If personal data concerning you is processed, you are a data subject within the meaning of the GDPR and you have the following rights vis-à-vis the controller:

(1) Right of Access (Art. 15 GDPR)

You can request confirmation from the controller as to whether personal data concerning you is being processed by us. If such processing is taking place, you can request information from the controller about the following: the purposes for which the personal data is processed; the categories of personal data that are processed; the recipients or categories of recipients to whom the personal data concerning you has been or will be disclosed; the planned duration of storage of the personal data concerning you or, if specific information on this is not possible, criteria for determining the storage period; the existence of a right to rectification or erasure of personal data concerning you, a right to restriction of processing by the controller or a right to object to such processing; the existence of a right to lodge a complaint with a supervisory authority; all available information about the origin of the data if the personal data is not collected from the data subject; the existence of automated decision-making including profiling pursuant to Art. 22 para. 1 and 4 GDPR and - at least in these cases - meaningful information about the logic involved as well as the scope and intended effects of such processing for the data subject.

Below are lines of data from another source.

-- pv_equiv track=rewrite | github.com/MrBrantCode/unitest_baseline | mut_generate/mist_train_cf/cf_84676/solution.py | dict_of_products
-- ===== SOURCE A (Python) =====
-- def dict_of_products(list_of_tuples):
--     dict_of_products = {}
--     for tup in list_of_tuples:
--         if tup[0] not in dict_of_products:
--             dict_of_products[tup[0]] = [tup[0]*tup[1]]
--         else:
--             dict_of_products[tup[0]].append(tup[0]*tup[1])
--     return dict_of_products
-- ===== SOURCE B (Python) =====
-- def dict_of_products(list_of_tuples):
--     keys = list(dict.fromkeys(a for a, _ in list_of_tuples))
--     return {k: [a * b for a, b in list_of_tuples if a == k] for k in keys}
-- ===== Notes on version B (the rewrite author's own statement) =====
-- stated objective: simpler
-- what changed: A builds the dict in one pass with a membership test and in-place append per tuple; B first dedups the first elements (dict.fromkeys) to get the key order, then builds each key's value with a single filtered comprehension over the whole list.
import Mathlib
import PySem

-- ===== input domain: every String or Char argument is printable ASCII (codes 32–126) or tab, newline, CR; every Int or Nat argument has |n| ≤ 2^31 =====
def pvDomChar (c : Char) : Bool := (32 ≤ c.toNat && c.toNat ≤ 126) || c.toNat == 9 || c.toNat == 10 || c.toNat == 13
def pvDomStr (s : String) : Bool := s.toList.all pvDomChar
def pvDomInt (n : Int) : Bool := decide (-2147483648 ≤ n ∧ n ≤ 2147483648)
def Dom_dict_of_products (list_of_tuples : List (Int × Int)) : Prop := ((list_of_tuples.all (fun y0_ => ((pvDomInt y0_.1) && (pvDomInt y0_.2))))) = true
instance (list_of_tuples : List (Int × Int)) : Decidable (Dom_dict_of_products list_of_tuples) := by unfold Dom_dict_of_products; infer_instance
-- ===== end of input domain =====

-- B replaces A's single-pass membership-checked dict insertion by a two-pass
-- dedup-keys-then-filter decomposition (simpler; same exact result, key order included).

-- ===== PORT A =====
-- A: one pass; new key -> dict[key] = [prod], existing key -> append prod.
def dict_of_products (list_of_tuples : List (Int × Int)) : List (Int × List Int) :=
  (list_of_tuples.foldl
    (fun d tup =>
      if d.contains tup.1 = false then
        d.insert tup.1 [tup.1 * tup.2]
      else
        d.modify tup.1 [] (· ++ [tup.1 * tup.2]))
    (PySem.Dict.empty : PySem.Dict Int (List Int))).items

-- ===== PORT B =====
-- B: keys = list(dict.fromkeys(firsts)); one filtered comprehension per key.
def dict_of_products_alt (list_of_tuples : List (Int × Int)) : List (Int × List Int) :=
  (PySem.List.dedup (list_of_tuples.map (·.1))).map
    (fun k => (k, (list_of_tuples.filter (fun t => t.1 == k)).map (fun t => t.1 * t.2)))

-- ===== PRECONDITION & SPEC =====
def Spec_dict_of_products (list_of_tuples : List (Int × Int)) (out : List (Int × List Int)) : Prop := out = dict_of_products_alt list_of_tuples
instance (list_of_tuples : List (Int × Int)) (out : List (Int × List Int)) : Decidable (Spec_dict_of_products list_of_tuples out) := by unfold Spec_dict_of_products; infer_instance

-- ===== CLAIM (what is proved, stated in full; the proofs are below) =====
def Claim_equal_dict_of_products : Prop := ∀ (list_of_tuples : List (Int × Int)), Dom_dict_of_products list_of_tuples → Spec_dict_of_products list_of_tuples (dict_of_products list_of_tuples)

-- ===== LEMMAS AND PROOFS =====

-- A's branching step is exactly 'modify with default []' in both branches.
theorem step_eq_modify (d : PySem.Dict Int (List Int)) (tup : Int × Int) :
    (if d.contains tup.1 = false then
        d.insert tup.1 [tup.1 * tup.2]
      else
        d.modify tup.1 [] (· ++ [tup.1 * tup.2]))
    = d.modify tup.1 [] (· ++ [tup.1 * tup.2]) := by
  by_cases h : d.contains tup.1 = false
  · simp [h, PySem.Dict.modify, PySem.Dict.getD_of_not_contains d ([] : List Int) h]
  · simp [h]

-- The fold A performs, viewed as a plain modify-append fold.
theorem foldA_eq (l : List (Int × Int)) :
    (l.foldl
      (fun d tup =>
        if d.contains tup.1 = false then
          d.insert tup.1 [tup.1 * tup.2]
        else
          d.modify tup.1 [] (· ++ [tup.1 * tup.2]))
      (PySem.Dict.empty : PySem.Dict Int (List Int)))
    = l.foldl (fun d tup => d.modify tup.1 [] (· ++ [tup.1 * tup.2])) PySem.Dict.empty := by
  exact PySem.List.foldl_congr_mem l _ _ _ (fun d tup _ => step_eq_modify d tup)

theorem dict_of_products_spec : Claim_equal_dict_of_products := by
  intro l _
  show dict_of_products l = dict_of_products_alt l
  unfold dict_of_products dict_of_products_alt
  rw [foldA_eq]
  have hkeys :
      (l.foldl (fun d tup => d.modify tup.1 [] (· ++ [tup.1 * tup.2]))
        (PySem.Dict.empty : PySem.Dict Int (List Int))).keys
      = PySem.Set.ofList (l.map (·.1)) := by
    have := PySem.Dict.keys_foldl_modify_key l (fun tup : Int × Int => tup.1)
      ([] : List Int) (fun _ tup v => v ++ [tup.1 * tup.2])
      (PySem.Dict.empty : PySem.Dict Int (List Int))
    simpa using this
  have hnodup :
      (l.foldl (fun d tup => d.modify tup.1 [] (· ++ [tup.1 * tup.2]))
        (PySem.Dict.empty : PySem.Dict Int (List Int))).keys.Nodup := by
    rw [hkeys]; exact PySem.Set.nodup_ofList _
  rw [PySem.Dict.items_eq_map_keys _ hnodup ([] : List Int), hkeys,
    PySem.List.dedup_eq_ofList]
  apply List.map_congr_left
  intro k _
  have hfold :
      (l.foldl (fun d tup => d.modify tup.1 [] (· ++ [tup.1 * tup.2]))
        (PySem.Dict.empty : PySem.Dict Int (List Int)))
      = ((l.map (fun tup => (tup.1, tup.1 * tup.2))).foldl
          (fun d p => d.modify p.1 [] (· ++ [p.2]))
          (PySem.Dict.empty : PySem.Dict Int (List Int))) := by
    rw [List.foldl_map]
  rw [hfold, PySem.Dict.getD_foldl_modify_append]
  simp [List.filter_map, Function.comp_def]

(2) Right to Rectification (Art. 16 GDPR)

You have a right to rectification and/or completion vis-à-vis the controller if the processed personal data concerning you is incorrect or incomplete.

(3) Right to Erasure (Art. 17 GDPR)

You can request that the controller erase personal data concerning you without undue delay, and the controller is obliged to erase this data without undue delay if one of the statutory reasons applies.

(4) Right to Restriction of Processing (Art. 18 GDPR)

You have the right to request the controller to restrict processing if one of the statutory requirements is met.

(5) Right to Data Portability (Art. 20 GDPR)

You have the right to receive the personal data concerning you that you have provided to the controller in a structured, commonly used and machine-readable format.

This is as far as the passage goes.